Résultat fréquent : sur un couple dont l’un est jeune et non-fumeur et l’autre plus âgé ou fumeur, la meilleure solution est souvent mixte — une délégation pour le premier, le contrat groupe pour le second. Rien ne l’interdit, et peu de conseillers le proposent spontanément.

Comparez donc trois scénarios : les deux en groupe, les deux en délégation, et la combinaison optimale.

Les comparateurs en ligne : ce qu’ils valent

Ils donnent un ordre de grandeur en quelques minutes, ce qui est utile pour savoir s’il vaut la peine d’aller plus loin.

Leurs limites sont connues. Ils comparent des tarifs d’appel, souvent sans intégrer les majorations liées au profil réel. Ils ne vérifient pas l’équivalence avec la fiche standardisée de votre banque. Et ils ne comparent presque jamais les clauses qui font la différence : franchise, définition de l’incapacité, exclusions.

Utilisez-les comme un premier tri, puis demandez des propositions personnalisées et complètes, directement ou via un courtier — dont la valeur ajoutée, sur ce sujet précis, est réelle.

Un exemple chiffré complet

Prenons un couple de trente-huit ans empruntant 280 000 € sur vingt-deux ans, assuré à 50 % et 50 %. Trois propositions sont sur la table.
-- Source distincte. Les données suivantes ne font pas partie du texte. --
-- pv_equiv track=rewrite | github.com/posl/comment_recommendation | script/split_gen/4_time/zh/129_D/7.py | get_squares
-- ===== SOURCE A (Python) =====
-- def get_squares(row,col):
--     squares = 0
--     for i in range(row):
--         if i == 0 or i == row - 1:
--             squares += col
--         else:
--             squares += 2
--     return squares
-- ===== SOURCE B (Python) =====
-- def get_squares(row, col):
--     if row <= 0:
--         return 0
--     if row == 1:
--         return col
--     return 2 * col + 2 * (row - 2)
-- ===== Notes on version B (the rewrite author's own statement) =====
-- stated objective: faster
-- what changed: Replaced the O(row) loop with a closed-form case split (0 rows, 1 row, >=2 rows: 2*col + 2*(row-2)).
import Mathlib
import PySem

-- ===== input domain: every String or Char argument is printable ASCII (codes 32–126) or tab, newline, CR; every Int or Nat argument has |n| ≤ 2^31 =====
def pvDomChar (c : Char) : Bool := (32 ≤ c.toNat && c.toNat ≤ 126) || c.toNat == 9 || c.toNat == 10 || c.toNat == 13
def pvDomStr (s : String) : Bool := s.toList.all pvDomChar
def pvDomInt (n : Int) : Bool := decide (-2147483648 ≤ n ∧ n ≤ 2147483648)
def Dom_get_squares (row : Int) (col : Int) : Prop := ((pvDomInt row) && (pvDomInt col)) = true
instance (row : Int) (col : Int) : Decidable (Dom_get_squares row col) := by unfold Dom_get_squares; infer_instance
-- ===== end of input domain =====

-- ===== PORT A =====
-- B replaces A's O(row) loop by a closed-form case split (objective: faster, asymptotic).
def get_squares (row : Int) (col : Int) : Int :=
  (PySem.List.pyRange 0 row 1).foldl
    (fun squares i => if i = 0 ∨ i = row - 1 then squares + col else squares + 2) 0

-- ===== PORT B =====
def get_squares_alt (row : Int) (col : Int) : Int :=
  if row ≤ 0 then 0
  else if row = 1 then col
  else 2 * col + 2 * (row - 2)

-- ===== PRECONDITION & SPEC =====
def Spec_get_squares (row : Int) (col : Int) (out : Int) : Prop := out = get_squares_alt row col
instance (row : Int) (col : Int) (out : Int) : Decidable (Spec_get_squares row col out) := by unfold Spec_get_squares; infer_instance

-- ===== CLAIM (what is proved, stated in full; the proofs are below) =====
def Claim_equal_get_squares : Prop := ∀ (row : Int) (col : Int), Dom_get_squares row col → Spec_get_squares row col (get_squares row col)

-- ===== LEMMAS AND PROOFS =====

-- ===== VERDICT (by name: the statement is the Claim_ definition above) =====
theorem get_squares_spec : Claim_equal_get_squares := by
  intro row col _
  unfold Spec_get_squares get_squares get_squares_alt
  have hc : List.foldl (fun squares i => if i = 0 ∨ i = row - 1 then squares + col else squares + 2) 0
        (PySem.List.pyRange 0 row 1)
      = List.foldl (fun squares i => squares + (if i = 0 ∨ i = row - 1 then col else 2)) 0
        (PySem.List.pyRange 0 row 1) :=
    PySem.List.foldl_congr_mem _ _ _ _ (fun acc x _ => by split_ifs <;> rfl)
  rw [hc, PySem.List.foldl_add]
  by_cases h0 : row ≤ 0
  · have : PySem.List.pyRange 0 row 1 = [] := by
      rw [PySem.List.pyRange_one]
      simp only [List.map_eq_nil_iff, List.range_eq_nil]
      omega
    simp [this, h0]
  · by_cases h1 : row = 1
    · subst h1
      rw [show PySem.List.pyRange 0 1 1 = [0] from PySem.List.pyRange_one_singleton 0]
      norm_num
    · -- row ≥ 2
      have h2 : (2:Int) ≤ row := by omega
      rw [PySem.List.pyRange_one_append 0 1 row (by omega) (by omega),
          PySem.List.pyRange_one_append 1 (row - 1) row (by omega) (by omega),
          show PySem.List.pyRange 0 1 1 = [0] from PySem.List.pyRange_one_singleton 0,
          show PySem.List.pyRange (row - 1) row 1 = [row - 1] by
            have := PySem.List.pyRange_one_singleton (row - 1); rw [show row - 1 + 1 = row by ring] at this; exact this]
      have hmid : (PySem.List.pyRange 1 (row - 1) 1).map
          (fun i => if i = 0 ∨ i = row - 1 then col else 2)
          = (PySem.List.pyRange 1 (row - 1) 1).map (fun _ => (2:Int)) := by
        apply List.map_congr_left
        intro x hx
        rw [PySem.List.mem_pyRange_one] at hx
        have : ¬ (x = 0 ∨ x = row - 1) := by omega
        simp [this]
      simp only [List.map_append, List.sum_append, hmid, List.map_cons, List.map_nil]
      have hlen : ((PySem.List.pyRange 1 (row - 1) 1).map (fun _ => (2:Int))).sum
          = 2 * (row - 2) := by
        rw [PySem.List.sum_map_const_int]
        rw [PySem.List.length_pyRange_one]
        have : ((row - 1 - 1).toNat : Int) = row - 2 := by omega
        rw [this]; ring
      rw [hlen]
      have hne : ¬ row = 1 := by omega
      have hle : ¬ row ≤ 0 := by omega
      simp [hne, hle]
      ring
Contrat groupe de la banque : 0,32 % du capital initial pour chacun, soit environ 149 € par mois pour le couple, constants. Coût total : environ 39 300 €.

Délégation A : 0,11 % du capital restant dû, mode forfaitaire, franchise ITT 90 jours, exclusion des affections dorsales non hospitalisées. Coût total : environ 16 800 €.
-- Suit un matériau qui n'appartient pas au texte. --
-- pv_equiv track=rewrite | github.com/guerillacodester/vehicle_simulator | world/vehicle_store.py | select_vehicle
-- ===== SOURCE A (Python) =====
-- from typing import Dict, Any
--
-- def select_vehicle(vehicles: Dict[str, Dict[str, Any]]) -> str:
--     defaults = [vid for vid, cfg in vehicles.items() if cfg.get("default") is True]
--     if defaults:
--         return sorted(defaults)[0]
--     actives = [vid for vid, cfg in vehicles.items() if cfg.get("active") is True]
--     if actives:
--         return sorted(actives)[0]
--     vids = list(vehicles.keys())
--     if len(vids) == 1:
--         return vids[0]
--     return sorted(vids)[0]
-- ===== SOURCE B (Python) =====
-- def select_vehicle(vehicles):
--     best_default = best_active = best_any = None
--     for vid, cfg in vehicles.items():
--         if cfg.get("default") is True and (best_default is None or vid < best_default):
--             best_default = vid
--         if cfg.get("active") is True and (best_active is None or vid < best_active):
--             best_active = vid
--         if best_any is None or vid < best_any:
--             best_any = vid
--     if best_default is not None:
--         return best_default
--     if best_active is not None:
--         return best_active
--     return best_any
-- ===== Notes on version B (the rewrite author's own statement) =====
-- stated objective: alternative
-- what changed: Replaces A's three list comprehensions plus sorting with a single pass over the dict maintaining three running smallest-id accumulators (default/active/any).
-- outside the precondition, e.g. on select_vehicle({}): A raises IndexError, B returns None
import Mathlib
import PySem

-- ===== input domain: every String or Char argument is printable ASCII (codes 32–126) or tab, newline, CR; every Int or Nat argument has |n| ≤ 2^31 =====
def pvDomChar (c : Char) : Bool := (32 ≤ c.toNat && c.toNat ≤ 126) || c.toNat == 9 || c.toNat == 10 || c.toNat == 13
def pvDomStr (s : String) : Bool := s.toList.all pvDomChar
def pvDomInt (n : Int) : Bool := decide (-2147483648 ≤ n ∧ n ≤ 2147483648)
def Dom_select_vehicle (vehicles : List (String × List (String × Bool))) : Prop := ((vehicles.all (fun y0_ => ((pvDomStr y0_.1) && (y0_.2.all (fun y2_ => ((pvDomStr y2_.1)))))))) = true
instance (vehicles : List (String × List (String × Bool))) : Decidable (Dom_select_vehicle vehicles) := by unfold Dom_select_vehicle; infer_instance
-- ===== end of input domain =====

-- B replaces A's filter-then-sort passes by one fold keeping three running smallest-id accumulators (alternative decomposition, same results).


-- ===== PORT A =====
def select_vehicle (vehicles : List (String × List (String × Bool))) : String :=
  let defaults := vehicles.filterMap (fun p => if (PySem.Dict.mk p.2).get? "default" == some true then some p.1 else none)
  if !defaults.isEmpty then (PySem.List.sorted defaults (fun y => y) false).headD ""
  else
    let actives := vehicles.filterMap (fun p => if (PySem.Dict.mk p.2).get? "active" == some true then some p.1 else none)
    if !actives.isEmpty then (PySem.List.sorted actives (fun y => y) false).headD ""
    else
      let vids := vehicles.map (·.1)
      if vids.length == 1 then vids.headD ""
      else (PySem.List.sorted vids (fun y => y) false).headD ""

-- ===== PORT B =====
-- one-element update of a running-smallest accumulator (Python: `if cond and (best is None or vid < best): best = vid`)
def pvUpd (cond : Bool) (vid : String) (best : Option String) : Option String :=
  if cond && (match best with | none => true | some b => decide (vid < b)) then some vid else best

def select_vehicle_alt (vehicles : List (String × List (String × Bool))) : String :=
  let st := vehicles.foldl
    (fun (st : Option String × Option String × Option String) p =>
      (pvUpd ((PySem.Dict.mk p.2).get? "default" == some true) p.1 st.1,
       pvUpd ((PySem.Dict.mk p.2).get? "active" == some true) p.1 st.2.1,
       pvUpd true p.1 st.2.2))
    (none, none, none)
  match st.1 with
  | some v => v
  | none =>
    match st.2.1 with
    | some v => v
    | none => st.2.2.getD ""

-- ===== PRECONDITION & SPEC =====
-- Pre_ excludes the empty dict, on which A raises IndexError (sorted([])[0]).
def Pre_select_vehicle (vehicles : List (String × List (String × Bool))) : Prop := vehicles ≠ []
instance (vehicles : List (String × List (String × Bool))) : Decidable (Pre_select_vehicle vehicles) := by unfold Pre_select_vehicle; infer_instance
def pvWitness_select_vehicle : (List (String × List (String × Bool))) := [("bus", [("active", true)])]
def Spec_select_vehicle (vehicles : List (String × List (String × Bool))) (out : String) : Prop := out = select_vehicle_alt vehicles
instance (vehicles : List (String × List (String × Bool))) (out : String) : Decidable (Spec_select_vehicle vehicles out) := by unfold Spec_select_vehicle; infer_instance

-- ===== CLAIM (what is proved, stated in full; the proofs are below) =====
def Claim_equal_select_vehicle : Prop := ∀ (vehicles : List (String × List (String × Bool))), Dom_select_vehicle vehicles → Pre_select_vehicle vehicles → Spec_select_vehicle vehicles (select_vehicle vehicles)

-- ===== LEMMAS AND PROOFS =====

-- value of a running minimum of a nonempty list, as an Option
def pvMval : List String → Option String
  | [] => none
  | x :: t => some (t.foldl min x)

def pvComb : Option String → Option String → Option String
  | none, o => o
  | some b, none => some b
  | some b, some v => some (min b v)

theorem pvUpd_eq_comb (cond : Bool) (vid : String) (best : Option String) :
    pvUpd cond vid best = if cond then pvComb best (some vid) else best := by
  cases best with
  | none => cases cond <;> simp [pvUpd, pvComb]
  | some b =>
    cases cond with
    | false => simp [pvUpd]
    | true =>
      by_cases h : vid < b
      · have hm : min b vid = vid := min_eq_right (le_of_lt h)
        simp [pvUpd, pvComb, h, hm]
      · have hm : min b vid = b := min_eq_left (not_lt.mp h)
        simp [pvUpd, pvComb, h, hm]

theorem pvComb_assoc (a b c : Option String) : pvComb (pvComb a b) c = pvComb a (pvComb b c) := by
  cases a <;> cases b <;> cases c <;> simp [pvComb, min_assoc]

theorem foldl_min_min (s : List String) : ∀ (x y : String), s.foldl min (min x y) = min x (s.foldl min y) := by
  induction s with
  | nil => intro x y; simp
  | cons z s ih =>
    intro x y
    simp only [List.foldl_cons, min_assoc]
    exact ih x (min y z)

theorem pvMval_cons (x : String) (t : List String) : pvMval (x :: t) = pvComb (some x) (pvMval t) := by
  cases t with
  | nil => simp [pvMval, pvComb]
  | cons y s => simp [pvMval, pvComb, List.foldl_cons, foldl_min_min]

theorem foldl_upd_eq (f : (String × List (String × Bool)) → Bool) :
    ∀ (l : List (String × List (String × Bool))) (acc : Option String),
      l.foldl (fun a p => pvUpd (f p) p.1 a) acc
        = pvComb acc (pvMval (l.filterMap (fun p => if f p then some p.1 else none))) := by
  intro l
  induction l with
  | nil => intro acc; cases acc <;> simp [pvMval, pvComb]
  | cons p l ih =>
    intro acc
    rw [List.foldl_cons, ih, pvUpd_eq_comb, List.filterMap_cons]
    by_cases h : f p
    · simp only [h, if_pos, pvMval_cons, pvComb_assoc]
    · simp [h]

theorem foldl_step3 (d ac : (String × List (String × Bool)) → Bool) :
    ∀ (l : List (String × List (String × Bool))) (a b c : Option String),
      l.foldl (fun (st : Option String × Option String × Option String) p =>
          (pvUpd (d p) p.1 st.1, pvUpd (ac p) p.1 st.2.1, pvUpd true p.1 st.2.2)) (a, b, c)
        = (l.foldl (fun acc p => pvUpd (d p) p.1 acc) a,
           l.foldl (fun acc p => pvUpd (ac p) p.1 acc) b,
           l.foldl (fun acc p => pvUpd true p.1 acc) c) := by
  intro l
  induction l with
  | nil => intro a b c; rfl
  | cons p l ih => intro a b c; simp only [List.foldl_cons, ih]

theorem head_sorted_eq_foldl_min (x : String) (t : List String) :
    (PySem.List.sorted (x :: t) (fun y => y) false).head?.getD "" = t.foldl min x := by
  have hne : PySem.List.sorted (x :: t) (fun y => y) false ≠ [] := by
    simp [PySem.List.sorted_eq_nil_iff]
  obtain ⟨m, r, hs⟩ := List.exists_cons_of_ne_nil hne
  have hm_mem : m ∈ (x :: t) := by
    have : m ∈ PySem.List.sorted (x :: t) (fun y => y) false := by simp [hs]
    exact (PySem.List.mem_sorted _ _ _ _).mp this
  have hmin : PySem.List.min? (x :: t) (fun y => y) = some (t.foldl min x) :=
    PySem.List.min?_id_cons x t
  have hf_mem : t.foldl min x ∈ (x :: t) := PySem.List.min?_mem hmin
  have h1 : m ≤ t.foldl min x := PySem.List.key_head_sorted_le _ _ hs _ hf_mem
  have h2 : t.foldl min x ≤ m := PySem.List.min?_isMin hmin _ hm_mem
  rw [hs]
  simpa using le_antisymm h1 h2

-- ===== VERDICT (by name: the statement is the Claim_ definition above) =====
theorem select_vehicle_spec : Claim_equal_select_vehicle := by
  unfold Claim_equal_select_vehicle
  intro vehicles _ hpre
  unfold Spec_select_vehicle select_vehicle select_vehicle_alt
  simp only [foldl_step3, foldl_upd_eq]
  cases hd : vehicles.filterMap (fun p => if (PySem.Dict.mk p.2).get? "default" == some true then some p.1 else none) with
  | cons x t => simp [pvComb, pvMval, head_sorted_eq_foldl_min]
  | nil =>
    simp only [pvMval, pvComb, List.isEmpty_nil]
    cases ha : vehicles.filterMap (fun p => if (PySem.Dict.mk p.2).get? "active" == some true then some p.1 else none) with
    | cons x t => simp [head_sorted_eq_foldl_min]
    | nil =>
      simp only [List.isEmpty_nil]
      cases hv : vehicles.map (·.1) with
      | nil => exact absurd (List.map_eq_nil_iff.mp hv) hpre
      | cons x t =>
        cases t with
        | nil => simp [hv]
        | cons y s => simp [hv, head_sorted_eq_foldl_min]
Délégation B : 0,14 % du capital restant dû, mode forfaitaire, franchise 30 jours, aucune exclusion dorsale ni psychique, garanties jusqu’à soixante-dix ans. Coût total : environ 21 400 €.

La comparaison naïve désigne la délégation A. Mais l’écart avec B n’est que de 4 600 € sur vingt-deux ans, soit 17 € par mois, en échange d’une franchise divisée par trois et de la couverture des deux causes d’arrêt de travail long les plus fréquentes.

Pour un salarié bénéficiant d’un maintien de salaire de trois mois, A suffit. Pour un indépendant ou un salarié exerçant un métier physique, B est manifestement le bon choix, et le surcoût s’apparente à une prime de risque parfaitement justifiée.

C’est cet exercice, et non la lecture d’un taux, qui constitue une comparaison.

Quand refaire l’exercice

Une comparaison n’est valable qu’à un instant donné.

Refaites-la après tout changement de situation favorable : arrêt du tabac constaté depuis deux ans, changement de métier vers une activité moins exposée, amélioration d’un état de santé, franchissement d’un délai de droit à l’oubli — voir questionnaire de santé et convention AERAS.

Refaites-la aussi lors d’un remboursement anticipé partiel ou d’une renégociation, puisque l’assiette change. Et n’oubliez pas, dans ce cas, de faire ajuster le contrat : beaucoup d’assurés continuent de payer sur le capital initial d’un prêt déjà partiellement soldé. Les conditions de rentabilité d’un refinancement global sont exposées dans renégocier ou racheter son crédit.